▶ **Problem description**
Word for word, transcribe the data below from the line with "set S := PySem.List.sorted" to the line with "have hSnd : (S.map", keeping both of those lines.
*** Opening Records for this task ***
-- pv_equiv track=rewrite | github.com/jillvp/MITx_6.00.1x | Final Exam/Problem 5.py | uniqueValues
-- ===== SOURCE A (Python) =====
-- def uniqueValues(aDict):
--     '''
--     aDict: a dictionary
--     returns: a sorted list of keys that map to unique aDict values, empty list if none
--     '''
--     tmp = {}
--     result = []
--     for value in aDict.values():
--         if(value in tmp.keys()): tmp[value] += 1
--         else: tmp[value] = 1
--     for key in aDict.keys():
--         if(tmp[aDict[key]] == 1): result.append(key)
--     return sorted(result)
-- ===== SOURCE B (Python) =====
-- def uniqueValues(aDict):
--     '''
--     aDict: a dictionary
--     returns: a sorted list of keys that map to unique aDict values, empty list if none
--     '''
--     items = sorted(aDict.items(), key=lambda kv: kv[1])
--
--     def scan(items):
--         # items is sorted by value, so equal values are one contiguous run
--         if not items:
--             return []
--         head, tail = items[0], items[1:]
--         i = 0
--         while i < len(tail) and tail[i][1] == head[1]:
--             i += 1
--         rest = scan(tail[i:])
--         return ([head[0]] + rest) if i == 0 else rest
--
--     return sorted(scan(items))
-- ===== Notes on version B (the rewrite author's own statement) =====
-- stated objective: alternative
-- what changed: B sorts the items by value and scans the sorted list recursively for singleton runs of equal values (emitting that run's key), instead of A's count-dict build followed by a second scan over all keys with a count lookup; no counting structure exists in B.
import Mathlib
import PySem

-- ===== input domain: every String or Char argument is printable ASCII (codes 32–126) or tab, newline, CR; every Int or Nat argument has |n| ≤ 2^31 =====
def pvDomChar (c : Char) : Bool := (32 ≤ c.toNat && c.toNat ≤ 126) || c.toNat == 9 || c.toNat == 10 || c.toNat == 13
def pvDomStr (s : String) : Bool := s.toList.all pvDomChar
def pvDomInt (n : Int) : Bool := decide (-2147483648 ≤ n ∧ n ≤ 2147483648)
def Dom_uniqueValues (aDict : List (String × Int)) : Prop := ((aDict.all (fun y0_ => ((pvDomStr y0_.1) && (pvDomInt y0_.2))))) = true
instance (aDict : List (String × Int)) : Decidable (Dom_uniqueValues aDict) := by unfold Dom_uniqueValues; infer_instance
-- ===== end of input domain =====

-- B sorts the items by value and recursively scans for singleton runs of equal values,
-- instead of A's count dict plus a second scan over all keys (objective: alternative algorithm).


-- ===== PORT A =====
-- 'tmp[value] += 1' and 'tmp[aDict[key]]' look up keys that are certainly present,
-- so Dict.modify / Dict.getD are exact here (no KeyError is reachable).
def uniqueValues (aDict : List (String × Int)) : List String :=
  let d := PySem.Dict.ofList aDict
  let tmp := d.values.foldl
      (fun t v => if t.contains v then t.modify v 0 (· + 1) else t.insert v 1)
      (PySem.Dict.empty : PySem.Dict Int Int)
  let result := d.keys.foldl
      (fun r k => if tmp.getD (d.getD k 0) 0 == 1 then r ++ [k] else r) []
  PySem.List.sorted result (fun x => x) false

-- ===== PORT B =====
-- scan(items): head/tail split; the inner while counts i = the length of the run of
-- tail items equal in value to head, i.e. of 'tail.takeWhile (·.2 == head.2)', and
-- 'tail[i:]' is then exactly 'tail.dropWhile (·.2 == head.2)'.
def uvScan : List (String × Int) → List String
  | [] => []
  | x :: xs =>
    let rest := uvScan (xs.dropWhile (fun p => p.2 == x.2))
    if (xs.takeWhile (fun p => p.2 == x.2)).length == 0 then [x.1] ++ rest else rest
termination_by l => l.length
decreasing_by exact Nat.lt_succ_of_le (List.length_dropWhile_le _ _)

def uniqueValues_alt (aDict : List (String × Int)) : List String :=
  let items := PySem.List.sorted (PySem.Dict.ofList aDict).items (fun kv => kv.2) false
  PySem.List.sorted (uvScan items) (fun x => x) false

-- ===== PRECONDITION & SPEC =====
def Spec_uniqueValues (aDict : List (String × Int)) (out : List String) : Prop := out = uniqueValues_alt aDict
instance (aDict : List (String × Int)) (out : List String) : Decidable (Spec_uniqueValues aDict out) := by unfold Spec_uniqueValues; infer_instance

-- ===== CLAIM (what is proved, stated in full; the proofs are below) =====
def Claim_equal_uniqueValues : Prop := ∀ (aDict : List (String × Int)), Dom_uniqueValues aDict → Spec_uniqueValues aDict (uniqueValues aDict)

-- ===== LEMMAS AND PROOFS =====

-- A's counting step is exactly the Counter modify step.
theorem stepA_eq_modify (t : PySem.Dict Int Int) (v : Int) :
    (if t.contains v then t.modify v 0 (· + 1) else t.insert v 1) = t.modify v 0 (· + 1) := by
  split_ifs with h
  · rfl
  · have h0 : t.getD v 0 = 0 := PySem.Dict.getD_of_not_contains _ _ (by simpa using h)
    simp [PySem.Dict.modify, PySem.Dict.insert, h, h0]

-- A's tmp holds the multiplicity of each value.
theorem tmpA_getD (vals : List Int) (v : Int) :
    (vals.foldl (fun t v => if t.contains v then t.modify v 0 (· + 1) else t.insert v 1)
      (PySem.Dict.empty : PySem.Dict Int Int)).getD v 0 = (vals.count v : Int) := by
  have h : (fun (t : PySem.Dict Int Int) v => if t.contains v then t.modify v 0 (· + 1) else t.insert v 1)
      = fun t v => t.modify v 0 (· + 1) := by
    funext t v; exact stepA_eq_modify t v
  rw [h, PySem.Dict.getD_foldl_modify_add_one]
  simp [PySem.Dict.getD_empty]

-- after dropping the run of value v from a value-sorted list whose items are all ≥ v,
-- every remaining item's value is strictly above v
theorem dropWhile_gt (xs : List (String × Int)) (v : Int)
    (h : xs.Pairwise (fun a b => a.2 ≤ b.2)) (hge : ∀ p ∈ xs, v ≤ p.2) :
    ∀ p ∈ xs.dropWhile (fun q => q.2 == v), v < p.2 := by
  induction xs with
  | nil => simp
  | cons x xs ih =>
    by_cases hx : x.2 = v
    · rw [List.dropWhile_cons_of_pos (by simp [hx])]
      exact ih (List.Pairwise.of_cons h) (fun p hp => hge p (List.mem_cons_of_mem _ hp))
    · rw [List.dropWhile_cons_of_neg (by simp [hx])]
      intro p hp
      rcases List.mem_cons.mp hp with rfl | hp'
      · exact lt_of_le_of_ne (hge p (List.mem_cons_self)) (fun e => hx e.symm)
      · exact lt_of_lt_of_le
          (lt_of_le_of_ne (hge x List.mem_cons_self) (fun e => hx e.symm))
          ((List.pairwise_cons.mp h).1 p hp')

-- on a list x :: (run of x's value ++ strictly-larger rest), the items whose value
-- occurs exactly once are x (iff its run is empty) plus those unique within the rest
theorem filter_split (x : String × Int) (t r : List (String × Int))
    (htv : ∀ p ∈ t, p.2 = x.2) (hrv : ∀ p ∈ r, x.2 < p.2) :
    (x :: (t ++ r)).filter (fun p => (x :: (t ++ r)).countP (fun q => q.2 == p.2) == 1)
      = (if t.length == 0 then [x] else [])
        ++ r.filter (fun p => r.countP (fun q => q.2 == p.2) == 1) := by
  have hcx : (x :: (t ++ r)).countP (fun q => q.2 == x.2) = 1 + t.length := by
    simp only [List.countP_cons, List.countP_append]
    have h1 : t.countP (fun q => q.2 == x.2) = t.length :=
      List.countP_eq_length.mpr (fun p hp => by simp [htv p hp])
    have h2 : r.countP (fun q => q.2 == x.2) = 0 :=
      List.countP_eq_zero.mpr (fun p hp => by simp [(hrv p hp).ne'])
    simp [h1, h2]; omega
  have hft : t.filter (fun p => (x :: (t ++ r)).countP (fun q => q.2 == p.2) == 1) = [] := by
    apply List.filter_eq_nil_iff.mpr
    intro p hp
    have hlen : 1 ≤ t.length := List.length_pos_of_mem hp
    rw [htv p hp]
    simp [hcx]
    exact List.ne_nil_of_length_pos (by omega)
  have hfr : r.filter (fun p => (x :: (t ++ r)).countP (fun q => q.2 == p.2) == 1)
      = r.filter (fun p => r.countP (fun q => q.2 == p.2) == 1) := by
    apply List.filter_congr
    intro p hp
    have h0 : (x.2 == p.2) = false := by simp [(hrv p hp).ne]
    have h1 : t.countP (fun q => q.2 == p.2) = 0 :=
      List.countP_eq_zero.mpr (fun q hq => by simp [htv q hq, (hrv p hp).ne])
    simp only [List.countP_cons, List.countP_append, h0, h1]
    simp
  rw [List.filter_cons, List.filter_append, hft, hfr]
  by_cases h0 : t.length = 0
  · simp [hcx, h0]
  · have hC : ¬ ((x :: (t ++ r)).countP (fun q => q.2 == x.2) == 1) = true := by
      simp [hcx]
      exact List.ne_nil_of_length_pos (by omega)
    rw [if_neg hC]
    simp [h0]

-- the scan on a value-sorted list picks exactly the keys of items whose value occurs once
theorem uvScan_eq_filter_aux (n : Nat) : ∀ S : List (String × Int), S.length ≤ n →
    S.Pairwise (fun a b => a.2 ≤ b.2) →
    uvScan S = (S.filter (fun p => S.countP (fun q => q.2 == p.2) == 1)).map (·.1) := by
  induction n with
  | zero =>
    intro S hlen _
    rw [List.length_eq_zero_iff.mp (Nat.le_zero.mp hlen)]
    simp [uvScan]
  | succ n ih =>
    intro S hlen h
    match S with
    | [] => simp [uvScan]
    | x :: xs =>
      have hpxs : xs.Pairwise (fun a b => a.2 ≤ b.2) := List.Pairwise.of_cons h
      have hge : ∀ p ∈ xs, x.2 ≤ p.2 := (List.pairwise_cons.mp h).1
      have htv : ∀ p ∈ xs.takeWhile (fun q => q.2 == x.2), p.2 = x.2 := by
        intro p hp; simpa using List.mem_takeWhile_imp hp
      have hrv : ∀ p ∈ xs.dropWhile (fun q => q.2 == x.2), x.2 < p.2 :=
        dropWhile_gt xs x.2 hpxs hge
      have hpr : (xs.dropWhile (fun q => q.2 == x.2)).Pairwise (fun a b => a.2 ≤ b.2) :=
        hpxs.sublist (List.dropWhile_sublist _)
      have hIH : uvScan (xs.dropWhile (fun q => q.2 == x.2))
          = ((xs.dropWhile (fun q => q.2 == x.2)).filter
              (fun p => (xs.dropWhile (fun q => q.2 == x.2)).countP (fun q => q.2 == p.2) == 1)).map (·.1) :=
        ih _ (le_trans (List.length_dropWhile_le _ _) (Nat.le_of_succ_le_succ hlen)) hpr
      rw [uvScan]
      conv_rhs => rw [← List.takeWhile_append_dropWhile (p := fun q => q.2 == x.2) (l := xs)]
      rw [filter_split x _ _ htv hrv, List.map_append, hIH]
      by_cases h0 : (xs.takeWhile (fun q => q.2 == x.2)).length = 0
      · simp [h0]
      · simp [h0]

theorem uvScan_eq_filter (S : List (String × Int))
    (h : S.Pairwise (fun a b => a.2 ≤ b.2)) :
    uvScan S = (S.filter (fun p => S.countP (fun q => q.2 == p.2) == 1)).map (·.1) :=
  uvScan_eq_filter_aux S.length S le_rfl h

-- keys of a value-sorted permutation of a dict's items are distinct
theorem uvScan_key_nodup (S : List (String × Int)) (hnd : (S.map (·.1)).Nodup)
    (h : S.Pairwise (fun a b => a.2 ≤ b.2)) : (uvScan S).Nodup := by
  rw [uvScan_eq_filter S h]
  exact hnd.sublist (List.filter_sublist.map _)

-- membership in the scan result
theorem mem_uvScan (S : List (String × Int)) (h : S.Pairwise (fun a b => a.2 ≤ b.2)) (k : String) :
    k ∈ uvScan S ↔ ∃ v, (k, v) ∈ S ∧ S.countP (fun q => q.2 == v) = 1 := by
  rw [uvScan_eq_filter S h]
  constructor
  · intro hk
    obtain ⟨p, hpf, rfl⟩ := List.mem_map.mp hk
    have hp := List.mem_filter.mp hpf
    exact ⟨p.2, by simpa using hp.1, by simpa using hp.2⟩
  · rintro ⟨v, hmem, hcnt⟩
    exact List.mem_map.mpr ⟨(k, v), List.mem_filter.mpr ⟨hmem, by simpa using hcnt⟩, rfl⟩

-- the two pre-sort result lists are permutations of each other
theorem result_perm (aDict : List (String × Int)) :
    ((PySem.Dict.ofList aDict).keys.filter (fun k =>
        (((PySem.Dict.ofList aDict).values.count ((PySem.Dict.ofList aDict).getD k 0) : Int) == 1))).Perm
    (uvScan (PySem.List.sorted (PySem.Dict.ofList aDict).items (fun kv => kv.2) false)) := by
  set d := PySem.Dict.ofList aDict with hd
  set S := PySem.List.sorted d.items (fun kv => kv.2) false with hS
  have hnd : d.keys.Nodup := PySem.Dict.nodup_keys_ofList aDict
  have hperm : S.Perm d.items := PySem.List.sorted_perm _ _ _
  have hpair : S.Pairwise (fun a b => a.2 ≤ b.2) := PySem.List.sorted_pairwise _ _
  have hkeys : d.keys = d.items.map (·.1) := rfl
  have hvals : d.values = d.items.map (·.2) := rfl
  have hSnd : (S.map (·.1)).Nodup := ((hperm.map (·.1)).nodup_iff).mpr (hkeys ▸ hnd)
  have hcount : ∀ v : Int, S.countP (fun q => q.2 == v) = d.values.count v := by
    intro v
    rw [hperm.countP_eq, hvals, List.count_eq_countP, List.countP_map]
    rfl
  have hA : (d.keys.filter (fun k => ((d.values.count (d.getD k 0) : Int) == 1))).Nodup :=
    hnd.filter _
  have hB : (uvScan S).Nodup := uvScan_key_nodup S hSnd hpair
  refine (List.perm_ext_iff_of_nodup hA hB).mpr ?_
  intro k
  rw [mem_uvScan S hpair k, List.mem_filter]
  constructor
  · rintro ⟨hk, hcnt⟩
    obtain ⟨kv, hkv, rfl⟩ := List.mem_map.mp (hkeys ▸ hk)
    have hget : d.getD kv.1 0 = kv.2 := PySem.Dict.getD_of_mem_items d hkv hnd 0
    rw [hget] at hcnt
    refine ⟨kv.2, hperm.mem_iff.mpr hkv, ?_⟩
    rw [hcount]
    simpa using hcnt
  · rintro ⟨v, hmem, hcnt⟩
    have hitems : (k, v) ∈ d.items := hperm.mem_iff.mp hmem
    have hget : d.getD k 0 = v := PySem.Dict.getD_of_mem_items d hitems hnd 0
    rw [hcount] at hcnt
    refine ⟨hkeys ▸ List.mem_map.mpr ⟨(k, v), hitems, rfl⟩, ?_⟩
    simp [hget, hcnt]

-- ===== VERDICT (by name: the statement is the Claim_ definition above) =====
theorem uniqueValues_spec : Claim_equal_uniqueValues := by
  intro aDict _
  unfold Spec_uniqueValues uniqueValues uniqueValues_alt
  simp only []
  set d := PySem.Dict.ofList aDict with hd
  have hA : (d.keys.foldl
      (fun r k => if (d.values.foldl
          (fun t v => if t.contains v then t.modify v 0 (· + 1) else t.insert v 1)
          (PySem.Dict.empty : PySem.Dict Int Int)).getD (d.getD k 0) 0 == 1 then r ++ [k] else r) ([] : List String))
      = d.keys.filter (fun k => ((d.values.count (d.getD k 0) : Int) == 1)) := by
    rw [PySem.List.foldl_append_if_eq_filter]
    simp only [List.nil_append]
    congr 1
    funext k
    rw [tmpA_getD d.values (d.getD k 0)]
  rw [hA]
  exact PySem.List.sorted_eq_sorted_of_perm _ _ _ (fun a b h => h) (result_perm aDict)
*** Closing Records for this task ***
▶ **Your response**
  set S := PySem.List.sorted d.items (fun kv => kv.2) false with hS
  have hnd : d.keys.Nodup := PySem.Dict.nodup_keys_ofList aDict
  have hperm : S.Perm d.items := PySem.List.sorted_perm _ _ _
  have hpair : S.Pairwise (fun a b => a.2 ≤ b.2) := PySem.List.sorted_pairwise _ _
  have hkeys : d.keys = d.items.map (·.1) := rfl
  have hvals : d.values = d.items.map (·.2) := rfl
  have hSnd : (S.map (·.1)).Nodup := ((hperm.map (·.1)).nodup_iff).mpr (hkeys ▸ hnd)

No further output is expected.